History

United Kingdom
- Name: HMS Vestal
- Namesake: Vesta (mythology)
- Ordered: 9 November 1831
- Builder: Sheerness Dockyard
- Cost: £19,173 (£27,508 fitted)
- Laid down: May 1832
- Launched: 6 April 1833
- Completed: By 15 July 1833
- Fate: Sold for breaking up by order dated 17 February 1862

General characteristics
- Class & type: Vestal-class sixth-rate frigate
- Tons burthen: 911 75⁄94 (bm)
- Length: 130 ft (39.6 m) (gundeck); 104 ft 6 in (31.9 m) (keel);
- Beam: 40 ft 6 in (12.3 m)
- Depth of hold: 10 ft 6 in (3.2 m)
- Sail plan: Full-rigged ship
- Complement: 240
- Armament: Upper deck: 18 × 32-pounder guns; Quarterdeck: 6 × 32-pounder gunnades; Forecastle: 2 × 32-pounder gunnades;

= HMS Vestal (1833) =

Frigate of the Royal Navy

HMS Vestal was a 26-gun sixth-rate frigate of the Royal Navy. She was built to a design by Sir William Symonds and was launched in 1833.

On her maiden voyage, she departed for the West Indies on 19 October 1833, and arrived in Barbados on 3 December of that year. In October 1835, Vestal seized the Spanish slave ship Amalia. This was to a regular part of her Caribbean duties. During 1838 and 1839, she was in Havana protecting British interests off the coast of Mexico. During the following years she visited Canada, Jamaica, the United States, Argentina and Tasmania.

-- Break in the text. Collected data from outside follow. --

theorem primes_pos_dvd_eq {q p : Int} (hq2 : 2 ≤ q) (hqP : Prime q) (hp2 : 2 ≤ p)
    (hpP : Prime p) (hd : q ∣ p) : q = p := by
  have h1 : Nat.Prime q.natAbs := Int.prime_iff_natAbs_prime.mp hqP
  have h2 : Nat.Prime p.natAbs := Int.prime_iff_natAbs_prime.mp hpP
  have h3 : q.natAbs ∣ p.natAbs := Int.natAbs_dvd_natAbs.mpr hd
  have h4 : q.natAbs = p.natAbs := (Nat.prime_dvd_prime_iff_eq h1 h2).mp h3
  omega

theorem dvd_prime_absurd {p n : Int} (hnP : Prime n) (hp2 : 2 ≤ p) (hpn : p < n)
    (hd : p ∣ n) : False := by
  have h1 : Nat.Prime n.natAbs := Int.prime_iff_natAbs_prime.mp hnP
  have h3 : p.natAbs ∣ n.natAbs := Int.natAbs_dvd_natAbs.mpr hd
  have h4 := h1.eq_one_or_self_of_dvd p.natAbs h3
  omega

theorem int_prime_of_no_small_prime_divisor {n : Int} (h2 : 2 ≤ n)
    (h : ∀ q, 2 ≤ q → Prime q → q * q ≤ n → ¬ q ∣ n) : Prime n := by
  rw [Int.prime_iff_natAbs_prime]
  by_contra hN
  have hq := Nat.minFac_prime (n := n.natAbs) (by omega)
  have hsq := Nat.minFac_sq_le_self (n := n.natAbs) (by omega) hN
  have hdvd := Nat.minFac_dvd n.natAbs
  set q := n.natAbs.minFac with hqdef
  have hcast : ((n.natAbs : Int)) = n := Int.natAbs_of_nonneg (by omega)
  have hd : (q : Int) ∣ n := by rw [← hcast]; exact_mod_cast hdvd
  have hq2 : (2 : Int) ≤ (q : Int) := by exact_mod_cast hq.two_le
  have hsq' : q * q ≤ n.natAbs := by rw [pow_two] at hsq; exact hsq
  have hqq : (q : Int) * (q : Int) ≤ n := by rw [← hcast]; exact_mod_cast hsq'
  exact h q hq2 (int_prime_cast q hq) hqq hd

theorem prime_of_smallest_divisor {i n : Int} (hi : 2 ≤ i) (hd : i ∣ n) (hn : 2 ≤ n)
    (h : ∀ j, 2 ≤ j → j < i → ¬ j ∣ n) : Prime i := by
  rw [Int.prime_iff_natAbs_prime]
  by_contra hN
  obtain ⟨m, hm1, hm2, hm3⟩ := Nat.exists_dvd_of_not_prime2 (n := i.natAbs) (by omega) hN
  have hcast : ((i.natAbs : Int)) = i := Int.natAbs_of_nonneg (by omega)
  have hmi : (m : Int) ∣ i := by rw [← hcast]; exact_mod_cast hm1
  exact h m (by exact_mod_cast hm2) (by omega) (dvd_trans hmi hd)

theorem isPF_pos_two_le {q x : Int} (hx : 0 < x) (h : IsPF q x) : 2 ≤ x := by
  obtain ⟨hq2, hqP, hqd⟩ := h
  have hle := Int.le_of_dvd hx hqd
  omega

theorem isPF_factor_iff {p x x' : Int} (k : Nat) (hp2 : 2 ≤ p) (hpP : Prime p)
    (hx : x = p ^ k * x') (q : Int) :
    IsPF q x ↔ ((p ∣ x ∧ q = p) ∨ IsPF q x') := by
  constructor
  · rintro ⟨hq2, hqP, hqd⟩
    rw [hx] at hqd
    rcases hqP.dvd_mul.mp hqd with hpow | hx'
    · rcases Nat.eq_zero_or_pos k with hk | hk
      · subst hk; simp at hpow
        exact absurd (isUnit_of_dvd_one hpow) hqP.not_unit
      · have hqp : q = p := primes_pos_dvd_eq hq2 hqP hp2 hpP (hqP.dvd_of_dvd_pow hpow)
        exact Or.inl ⟨by rw [hx]; exact Dvd.dvd.mul_right (dvd_pow_self p (by omega)) x', hqp⟩
    · exact Or.inr ⟨hq2, hqP, hx'⟩
  · rintro (⟨hdvd, rfl⟩ | ⟨hq2, hqP, hqd⟩)
    · exact ⟨hp2, hpP, hdvd⟩
    · exact ⟨hq2, hqP, dvd_trans hqd ⟨p ^ k, by rw [hx]; ring⟩⟩

-- the final 'if leftover > 1: add it' step, used by both programs: when every prime
-- factor of x exceeds its square root, x is 1 or prime (or nonpositive)
theorem leftover_iff (x : Int) (s : PySem.Set Int)
    (H : ∀ q, IsPF q x → x < q * q) (q : Int) :
    (q ∈ (if 1 < x then PySem.Set.add s x else s)) ↔ q ∈ s ∨ (2 ≤ x ∧ IsPF q x) := by
  by_cases h1 : 1 < x
  · have hxP : Prime x := by
      apply int_prime_of_no_small_prime_divisor (by omega)
      intro j hj2 hjP hjj hjd
      have := H j ⟨hj2, hjP, hjd⟩
      omega
    rw [if_pos h1, PySem.Set.mem_add]
    constructor
    · rintro (hs | rfl)
      · exact Or.inl hs
      · exact Or.inr ⟨by omega, by omega, hxP, dvd_refl q⟩
    · rintro (hs | ⟨hx2, hq2, hqP, hqd⟩)
      · exact Or.inl hs
      · right
        have hle := Int.le_of_dvd (by omega) hqd
        rcases eq_or_lt_of_le hle with rfl | hlt
        · rfl
        · exact absurd (dvd_prime_absurd hxP hq2 hlt hqd) (by simp)
  · rw [if_neg h1]
    constructor
    · exact Or.inl
    · rintro (hs | ⟨hx2, _⟩)
      · exact hs
      · omega

-- the inner division loop only shrinks a positive n (any fuel)
theorem gpfInnerGo_pos_le (i : Int) : ∀ (fuel : Nat) (n : Int) (f : PySem.Set Int), 0 < n →
    0 < (gpfInnerGo fuel i n f).1 ∧ (gpfInnerGo fuel i n f).1 ≤ n := by
  intro fuel
  induction fuel with
  | zero => intro n f hn; exact ⟨hn, le_refl n⟩
  | succ fuel ih =>
    intro n f hn
    simp only [gpfInnerGo]
    split_ifs with h
    · obtain ⟨hi, hn', hm⟩ := h
      have hd : i ∣ n := (PySem.Int.mod_eq_zero_iff_dvd n i).mp hm
      rw [PySem.Int.floordiv_eq_ediv_of_pos (show (0:Int) < i by omega)]
      have hmul : i * (n / i) = n := Int.mul_ediv_cancel' hd
      have h0 : 0 < n / i := by nlinarith [hmul]
      have h2 := ih (n / i) (PySem.Set.add f i) h0
      exact ⟨h2.1, by nlinarith [hmul, h2.2]⟩
    · exact ⟨hn, le_refl n⟩

theorem gpfInner_pos_le (i n : Int) (f : PySem.Set Int) (hn : 0 < n) :
    0 < (gpfInner i n f).1 ∧ (gpfInner i n f).1 ≤ n :=
  gpfInnerGo_pos_le i (n.toNat + 1) n f hn

-- with enough fuel, the inner loop fully divides out i and records i exactly when i ∣ n
theorem gpfInnerGo_spec (i : Int) (hi : 2 ≤ i) : ∀ (fuel : Nat) (n : Int) (f : PySem.Set Int),
    0 < n → n.toNat < fuel →
    ∃ k : Nat, n = i ^ k * (gpfInnerGo fuel i n f).1 ∧ 0 < (gpfInnerGo fuel i n f).1 ∧
      ¬ i ∣ (gpfInnerGo fuel i n f).1 ∧
      (gpfInnerGo fuel i n f).2 = (if i ∣ n then PySem.Set.add f i else f) := by
  intro fuel
  induction fuel with
  | zero => intro n f hn hfuel; omega
  | succ fuel ih =>
    intro n f hn hfuel
    simp only [gpfInnerGo]
    by_cases h : 2 ≤ i ∧ 0 < n ∧ PySem.Int.mod n i = 0
    · rw [if_pos h]
      obtain ⟨hi', hn', hm⟩ := h
      have hd : i ∣ n := (PySem.Int.mod_eq_zero_iff_dvd n i).mp hm
      rw [PySem.Int.floordiv_eq_ediv_of_pos (show (0:Int) < i by omega)]
      have hmul : i * (n / i) = n := Int.mul_ediv_cancel' hd
      have h0 : 0 < n / i := by nlinarith [hmul]
      have hlt : n / i < n := by nlinarith [hmul]
      obtain ⟨k, hk1, hk2, hk3, hk4⟩ := ih (n / i) (PySem.Set.add f i) h0 (by omega)
      refine ⟨k + 1, ?_, hk2, hk3, ?_⟩
      · calc n = i * (n / i) := hmul.symm
          _ = i * (i ^ k * (gpfInnerGo fuel i (n / i) (f.add i)).1) := by conv_lhs => rw [hk1]
          _ = i ^ (k + 1) * (gpfInnerGo fuel i (n / i) (f.add i)).1 := by ring
      · rw [hk4, if_pos hd]
        split_ifs with h2
        · exact PySem.Set.add_of_mem (by rw [PySem.Set.mem_add]; right; rfl)
        · rfl
    · rw [if_neg h]
      have hm : PySem.Int.mod n i ≠ 0 := by
        intro hc; exact h ⟨hi, hn, hc⟩
      have hnd : ¬ i ∣ n := fun hd => hm ((PySem.Int.mod_eq_zero_iff_dvd n i).mpr hd)
      exact ⟨0, by simp, hn, hnd, by rw [if_neg hnd]⟩

theorem gpfInner_spec (i : Int) (hi : 2 ≤ i) (n : Int) (f : PySem.Set Int) (hn : 0 < n) :
    ∃ k : Nat, n = i ^ k * (gpfInner i n f).1 ∧ 0 < (gpfInner i n f).1 ∧
      ¬ i ∣ (gpfInner i n f).1 ∧
      (gpfInner i n f).2 = (if i ∣ n then PySem.Set.add f i else f) :=
  gpfInnerGo_spec i hi (n.toNat + 1) n f hn (by omega)

theorem nodup_gpfInnerGo (i : Int) : ∀ (fuel : Nat) (n : Int) (f : PySem.Set Int), f.Nodup →
    ((gpfInnerGo fuel i n f).2).Nodup := by
  intro fuel
  induction fuel with
  | zero => intro n f h; exact h
  | succ fuel ih =>
    intro n f h
    simp only [gpfInnerGo]
    split_ifs with hc
    · exact ih _ _ (PySem.Set.nodup_add f i h)
    · exact h

theorem nodup_gpfInner (i n : Int) (f : PySem.Set Int) (h : f.Nodup) :
    ((gpfInner i n f).2).Nodup :=
  nodup_gpfInnerGo i (n.toNat + 1) n f h

-- the outer loop plus the final 'if n > 1: factors.add(n)' collects exactly the
-- prime factors of n on top of f (with enough fuel)
theorem gpfOuterGo_spec : ∀ (fuel : Nat) (i n : Int) (f : PySem.Set Int), 2 ≤ i → 0 < n →
    (∀ j, 2 ≤ j → j < i → ¬ j ∣ n) → (n - i).toNat < fuel →
    ∀ q, (q ∈ (if 1 < (gpfOuterGo fuel i n f).1
                then PySem.Set.add (gpfOuterGo fuel i n f).2 (gpfOuterGo fuel i n f).1
                else (gpfOuterGo fuel i n f).2)) ↔ q ∈ f ∨ IsPF q n := by
  intro fuel
  induction fuel with
  | zero =>
    intro i n f hi hn hsmall hfuel q
    exact absurd hfuel (by omega)
  | succ fuel ih =>
    intro i n f hi hn hsmall hfuel q
    simp only [gpfOuterGo]
    by_cases hguard : i * i ≤ n
    · rw [if_pos hguard]
      have hii : i * i ≤ n := hguard
      have hn4 : 4 ≤ n := by nlinarith
      obtain ⟨k, hk1, hk2, hk3, hk4⟩ := gpfInner_spec i hi n f hn
      have hle := (gpfInner_pos_le i n f hn).2
      have hin : i ≤ n := by nlinarith
      have h2n : i + 1 ≤ n := by nlinarith
      by_cases hd : i ∣ n
      · have hiprime : Prime i := prime_of_smallest_divisor hi hd (by omega) hsmall
        have hsmall' : ∀ j, 2 ≤ j → j < i + 1 → ¬ j ∣ (gpfInner i n f).1 := by
          intro j hj2 hji hjd
          rcases eq_or_lt_of_le (show j ≤ i by omega) with rfl | hlt
          · exact hk3 hjd
          · refine hsmall j hj2 hlt (dvd_trans hjd ⟨i ^ k, ?_⟩)
            conv_lhs => rw [hk1]
            ring
        have hthis := ih (i + 1) (gpfInner i n f).1 (gpfInner i n f).2
          (by omega) hk2 hsmall' (by omega) q
        rw [hthis, hk4, if_pos hd, PySem.Set.mem_add, isPF_factor_iff k hi hiprime hk1 q]
        tauto
      · have hk0 : k = 0 := by
          by_contra hk0
          exact hd (by rw [hk1]; exact Dvd.dvd.mul_right (dvd_pow_self i hk0) _)
        have hr1 : (gpfInner i n f).1 = n := by
          rw [hk0] at hk1; simpa using hk1.symm
        have hsmall' : ∀ j, 2 ≤ j → j < i + 1 → ¬ j ∣ (gpfInner i n f).1 := by
          intro j hj2 hji
          rw [hr1]
          rcases eq_or_lt_of_le (show j ≤ i by omega) with rfl | hlt
          · exact hd
          · exact hsmall j hj2 hlt
        have hthis := ih (i + 1) (gpfInner i n f).1 (gpfInner i n f).2
          (by omega) hk2 hsmall' (by omega) q
        rw [hthis, hk4, if_neg hd, hr1]
    · rw [if_neg hguard]
      have hii : n < i * i := by omega
      have H : ∀ q', IsPF q' n → n < q' * q' := by
        intro q' ⟨hq2, hqP, hqd⟩
        by_contra hc
        have hqq : q' * q' ≤ n := by omega
        have hqi : q' < i := by nlinarith
        exact hsmall q' hq2 hqi hqd
      have hiff2 : (2 ≤ n ∧ IsPF q n) ↔ IsPF q n :=
        ⟨And.right, fun h' => ⟨isPF_pos_two_le hn h', h'⟩⟩
      simpa [hiff2] using leftover_iff n f H q

theorem gpfOuter_spec (i n : Int) (f : PySem.Set Int) (hi : 2 ≤ i) (hn : 0 < n)
    (hsmall : ∀ j, 2 ≤ j → j < i → ¬ j ∣ n) :
    ∀ q, (q ∈ (if 1 < (gpfOuter i n f).1
                then PySem.Set.add (gpfOuter i n f).2 (gpfOuter i n f).1
                else (gpfOuter i n f).2)) ↔ q ∈ f ∨ IsPF q n :=
  gpfOuterGo_spec ((n - i).toNat + 1) i n f hi hn hsmall (by omega)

On 26 August 1852, Vestal ran aground on the Hemstead Ledge, west of The Needles, Isle of Wight whilst on a voyage from Portsmouth, Hampshire to the West Indies. After throwing her guns overboard, she was refloated and taken back to Portsmouth for inspection and repair. She was decommissioned in 1860; and broken up in 1862.